* Problem description
When you reach the line with "-- ===== SOURCE A" in the data below, begin printing lines exactly, and stop once the line with "-- ===== end of" has been printed.
─── Extracted material ───
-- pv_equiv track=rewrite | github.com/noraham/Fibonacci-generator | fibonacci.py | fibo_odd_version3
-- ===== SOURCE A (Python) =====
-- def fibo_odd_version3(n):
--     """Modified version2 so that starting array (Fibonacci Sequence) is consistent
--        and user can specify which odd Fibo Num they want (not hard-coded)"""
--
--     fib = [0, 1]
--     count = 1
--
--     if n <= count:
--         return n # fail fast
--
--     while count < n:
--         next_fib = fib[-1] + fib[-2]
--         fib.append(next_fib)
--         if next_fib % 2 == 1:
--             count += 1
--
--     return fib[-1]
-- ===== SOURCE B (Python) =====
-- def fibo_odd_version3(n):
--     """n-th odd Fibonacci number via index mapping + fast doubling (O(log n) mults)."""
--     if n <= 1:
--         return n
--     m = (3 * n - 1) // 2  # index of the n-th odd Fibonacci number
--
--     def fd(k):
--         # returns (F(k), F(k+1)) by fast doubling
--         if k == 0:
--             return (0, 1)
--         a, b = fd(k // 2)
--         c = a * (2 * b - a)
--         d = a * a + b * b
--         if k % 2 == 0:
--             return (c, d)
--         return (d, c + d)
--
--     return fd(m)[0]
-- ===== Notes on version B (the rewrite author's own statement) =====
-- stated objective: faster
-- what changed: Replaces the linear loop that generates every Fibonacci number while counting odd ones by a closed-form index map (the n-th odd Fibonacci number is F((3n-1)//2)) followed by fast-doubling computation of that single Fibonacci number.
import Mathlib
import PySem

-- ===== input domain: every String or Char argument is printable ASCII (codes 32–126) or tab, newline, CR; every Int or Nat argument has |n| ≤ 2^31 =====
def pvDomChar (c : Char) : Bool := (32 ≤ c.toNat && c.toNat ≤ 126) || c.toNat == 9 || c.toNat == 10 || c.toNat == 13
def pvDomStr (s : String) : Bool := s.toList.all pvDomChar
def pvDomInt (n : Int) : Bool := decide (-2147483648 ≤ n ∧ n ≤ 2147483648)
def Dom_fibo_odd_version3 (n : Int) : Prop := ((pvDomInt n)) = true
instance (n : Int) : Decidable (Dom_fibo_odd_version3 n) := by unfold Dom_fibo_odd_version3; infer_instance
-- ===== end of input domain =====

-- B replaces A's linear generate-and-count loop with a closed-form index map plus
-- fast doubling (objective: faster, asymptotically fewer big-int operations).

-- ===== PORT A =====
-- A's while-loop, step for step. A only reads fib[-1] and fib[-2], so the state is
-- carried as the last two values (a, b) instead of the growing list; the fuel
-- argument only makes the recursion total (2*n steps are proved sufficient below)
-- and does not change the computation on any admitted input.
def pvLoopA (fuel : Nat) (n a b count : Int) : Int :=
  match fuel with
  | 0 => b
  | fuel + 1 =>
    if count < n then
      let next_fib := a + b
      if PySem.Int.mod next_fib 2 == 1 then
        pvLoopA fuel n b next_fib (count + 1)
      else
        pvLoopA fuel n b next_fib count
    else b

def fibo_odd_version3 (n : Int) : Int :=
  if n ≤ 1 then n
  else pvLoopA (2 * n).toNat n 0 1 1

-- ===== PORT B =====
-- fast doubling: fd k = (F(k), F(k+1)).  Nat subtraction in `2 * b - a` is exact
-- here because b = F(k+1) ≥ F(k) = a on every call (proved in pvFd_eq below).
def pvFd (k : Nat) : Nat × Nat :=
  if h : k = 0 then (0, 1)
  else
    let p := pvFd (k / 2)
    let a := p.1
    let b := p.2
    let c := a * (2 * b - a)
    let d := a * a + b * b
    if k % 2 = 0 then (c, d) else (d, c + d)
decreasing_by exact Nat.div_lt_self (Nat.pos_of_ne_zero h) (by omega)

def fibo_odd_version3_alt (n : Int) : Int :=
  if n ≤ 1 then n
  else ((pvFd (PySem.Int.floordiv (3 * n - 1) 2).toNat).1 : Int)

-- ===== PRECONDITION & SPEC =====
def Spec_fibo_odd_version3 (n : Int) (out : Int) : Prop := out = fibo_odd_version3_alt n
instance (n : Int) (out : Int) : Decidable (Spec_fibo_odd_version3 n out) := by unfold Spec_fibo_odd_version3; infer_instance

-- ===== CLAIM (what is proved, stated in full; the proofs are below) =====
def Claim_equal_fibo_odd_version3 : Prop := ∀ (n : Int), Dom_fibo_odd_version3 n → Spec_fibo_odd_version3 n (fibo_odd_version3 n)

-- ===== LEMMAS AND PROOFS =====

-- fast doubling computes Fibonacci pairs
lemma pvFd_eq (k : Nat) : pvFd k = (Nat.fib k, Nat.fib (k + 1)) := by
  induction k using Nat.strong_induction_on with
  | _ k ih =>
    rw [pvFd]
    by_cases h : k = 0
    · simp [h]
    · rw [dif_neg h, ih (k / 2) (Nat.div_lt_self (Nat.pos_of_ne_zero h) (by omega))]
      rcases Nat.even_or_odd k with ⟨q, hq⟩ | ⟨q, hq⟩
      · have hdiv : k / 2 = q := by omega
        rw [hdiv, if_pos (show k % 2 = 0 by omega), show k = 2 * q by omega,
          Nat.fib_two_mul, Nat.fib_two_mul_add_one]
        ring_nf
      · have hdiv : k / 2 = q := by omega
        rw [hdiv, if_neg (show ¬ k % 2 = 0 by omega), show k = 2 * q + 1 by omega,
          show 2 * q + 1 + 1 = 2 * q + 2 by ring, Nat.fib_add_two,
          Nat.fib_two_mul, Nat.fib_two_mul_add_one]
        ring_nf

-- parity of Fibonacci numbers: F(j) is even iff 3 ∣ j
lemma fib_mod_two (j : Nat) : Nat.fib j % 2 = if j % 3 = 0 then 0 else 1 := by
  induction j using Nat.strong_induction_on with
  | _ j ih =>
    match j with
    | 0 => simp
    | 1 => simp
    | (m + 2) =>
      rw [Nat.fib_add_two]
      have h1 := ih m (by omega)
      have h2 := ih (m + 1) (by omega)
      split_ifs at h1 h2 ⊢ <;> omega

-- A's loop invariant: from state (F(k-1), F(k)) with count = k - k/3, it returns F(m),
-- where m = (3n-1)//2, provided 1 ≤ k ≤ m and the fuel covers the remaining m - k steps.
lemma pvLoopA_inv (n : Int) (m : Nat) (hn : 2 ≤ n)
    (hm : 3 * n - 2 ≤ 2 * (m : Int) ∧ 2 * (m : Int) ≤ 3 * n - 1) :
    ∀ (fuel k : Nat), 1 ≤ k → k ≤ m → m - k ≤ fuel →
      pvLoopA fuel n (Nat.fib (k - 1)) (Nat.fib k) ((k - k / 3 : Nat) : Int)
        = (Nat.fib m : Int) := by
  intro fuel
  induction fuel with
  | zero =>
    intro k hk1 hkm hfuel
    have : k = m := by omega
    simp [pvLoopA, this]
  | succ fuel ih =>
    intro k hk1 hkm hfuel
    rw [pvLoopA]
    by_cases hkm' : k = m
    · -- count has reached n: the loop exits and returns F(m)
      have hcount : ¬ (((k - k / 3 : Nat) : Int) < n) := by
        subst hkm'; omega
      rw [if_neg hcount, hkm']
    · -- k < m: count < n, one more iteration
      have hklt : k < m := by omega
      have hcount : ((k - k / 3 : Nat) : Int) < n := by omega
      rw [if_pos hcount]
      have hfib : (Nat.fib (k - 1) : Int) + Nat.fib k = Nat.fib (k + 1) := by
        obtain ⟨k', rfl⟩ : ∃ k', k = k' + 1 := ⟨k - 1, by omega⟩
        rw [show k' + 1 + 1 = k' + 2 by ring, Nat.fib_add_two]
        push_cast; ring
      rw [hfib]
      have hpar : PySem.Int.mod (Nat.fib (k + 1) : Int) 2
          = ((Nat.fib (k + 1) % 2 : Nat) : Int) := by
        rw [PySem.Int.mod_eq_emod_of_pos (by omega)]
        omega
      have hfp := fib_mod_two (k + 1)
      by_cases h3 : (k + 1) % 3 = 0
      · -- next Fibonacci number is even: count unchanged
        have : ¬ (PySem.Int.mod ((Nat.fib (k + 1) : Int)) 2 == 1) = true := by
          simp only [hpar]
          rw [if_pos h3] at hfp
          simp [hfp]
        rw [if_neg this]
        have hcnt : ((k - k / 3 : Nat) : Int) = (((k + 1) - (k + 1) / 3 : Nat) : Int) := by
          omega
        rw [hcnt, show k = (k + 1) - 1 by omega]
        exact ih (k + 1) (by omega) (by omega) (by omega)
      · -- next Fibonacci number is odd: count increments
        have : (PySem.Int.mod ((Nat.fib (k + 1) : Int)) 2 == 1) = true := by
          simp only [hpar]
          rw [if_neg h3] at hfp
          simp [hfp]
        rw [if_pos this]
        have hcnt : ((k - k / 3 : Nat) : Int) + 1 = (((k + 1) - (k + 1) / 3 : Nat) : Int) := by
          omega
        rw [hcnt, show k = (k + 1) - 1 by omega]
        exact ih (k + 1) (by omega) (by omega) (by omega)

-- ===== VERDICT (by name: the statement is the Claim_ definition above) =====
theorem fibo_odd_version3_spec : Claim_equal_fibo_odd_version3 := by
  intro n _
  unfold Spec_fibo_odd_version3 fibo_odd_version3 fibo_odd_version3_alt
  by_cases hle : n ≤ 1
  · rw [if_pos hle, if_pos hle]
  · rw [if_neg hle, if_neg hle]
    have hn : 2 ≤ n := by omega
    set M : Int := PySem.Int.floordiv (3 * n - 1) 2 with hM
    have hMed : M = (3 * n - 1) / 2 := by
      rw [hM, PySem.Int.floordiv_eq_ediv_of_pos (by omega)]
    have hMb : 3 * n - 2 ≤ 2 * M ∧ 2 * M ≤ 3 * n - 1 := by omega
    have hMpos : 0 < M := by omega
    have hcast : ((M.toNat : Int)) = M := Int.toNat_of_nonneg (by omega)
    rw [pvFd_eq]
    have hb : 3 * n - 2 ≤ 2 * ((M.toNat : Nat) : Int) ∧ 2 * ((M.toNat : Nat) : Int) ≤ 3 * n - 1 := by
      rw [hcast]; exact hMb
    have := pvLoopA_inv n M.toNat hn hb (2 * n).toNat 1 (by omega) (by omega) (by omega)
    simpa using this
───
* Written solution
-- ===== SOURCE A (Python) =====
-- def fibo_odd_version3(n):
--     """Modified version2 so that starting array (Fibonacci Sequence) is consistent
--        and user can specify which odd Fibo Num they want (not hard-coded)"""
--
--     fib = [0, 1]
--     count = 1
--
--     if n <= count:
--         return n # fail fast
--
--     while count < n:
--         next_fib = fib[-1] + fib[-2]
--         fib.append(next_fib)
--         if next_fib % 2 == 1:
--             count += 1
--
--     return fib[-1]
-- ===== SOURCE B (Python) =====
-- def fibo_odd_version3(n):
--     """n-th odd Fibonacci number via index mapping + fast doubling (O(log n) mults)."""
--     if n <= 1:
--         return n
--     m = (3 * n - 1) // 2  # index of the n-th odd Fibonacci number
--
--     def fd(k):
--         # returns (F(k), F(k+1)) by fast doubling
--         if k == 0:
--             return (0, 1)
--         a, b = fd(k // 2)
--         c = a * (2 * b - a)
--         d = a * a + b * b
--         if k % 2 == 0:
--             return (c, d)
--         return (d, c + d)
--
--     return fd(m)[0]
-- ===== Notes on version B (the rewrite author's own statement) =====
-- stated objective: faster
-- what changed: Replaces the linear loop that generates every Fibonacci number while counting odd ones by a closed-form index map (the n-th odd Fibonacci number is F((3n-1)//2)) followed by fast-doubling computation of that single Fibonacci number.
import Mathlib
import PySem

-- ===== input domain: every String or Char argument is printable ASCII (codes 32–126) or tab, newline, CR; every Int or Nat argument has |n| ≤ 2^31 =====
def pvDomChar (c : Char) : Bool := (32 ≤ c.toNat && c.toNat ≤ 126) || c.toNat == 9 || c.toNat == 10 || c.toNat == 13
def pvDomStr (s : String) : Bool := s.toList.all pvDomChar
def pvDomInt (n : Int) : Bool := decide (-2147483648 ≤ n ∧ n ≤ 2147483648)
def Dom_fibo_odd_version3 (n : Int) : Prop := ((pvDomInt n)) = true
instance (n : Int) : Decidable (Dom_fibo_odd_version3 n) := by unfold Dom_fibo_odd_version3; infer_instance
-- ===== end of input domain =====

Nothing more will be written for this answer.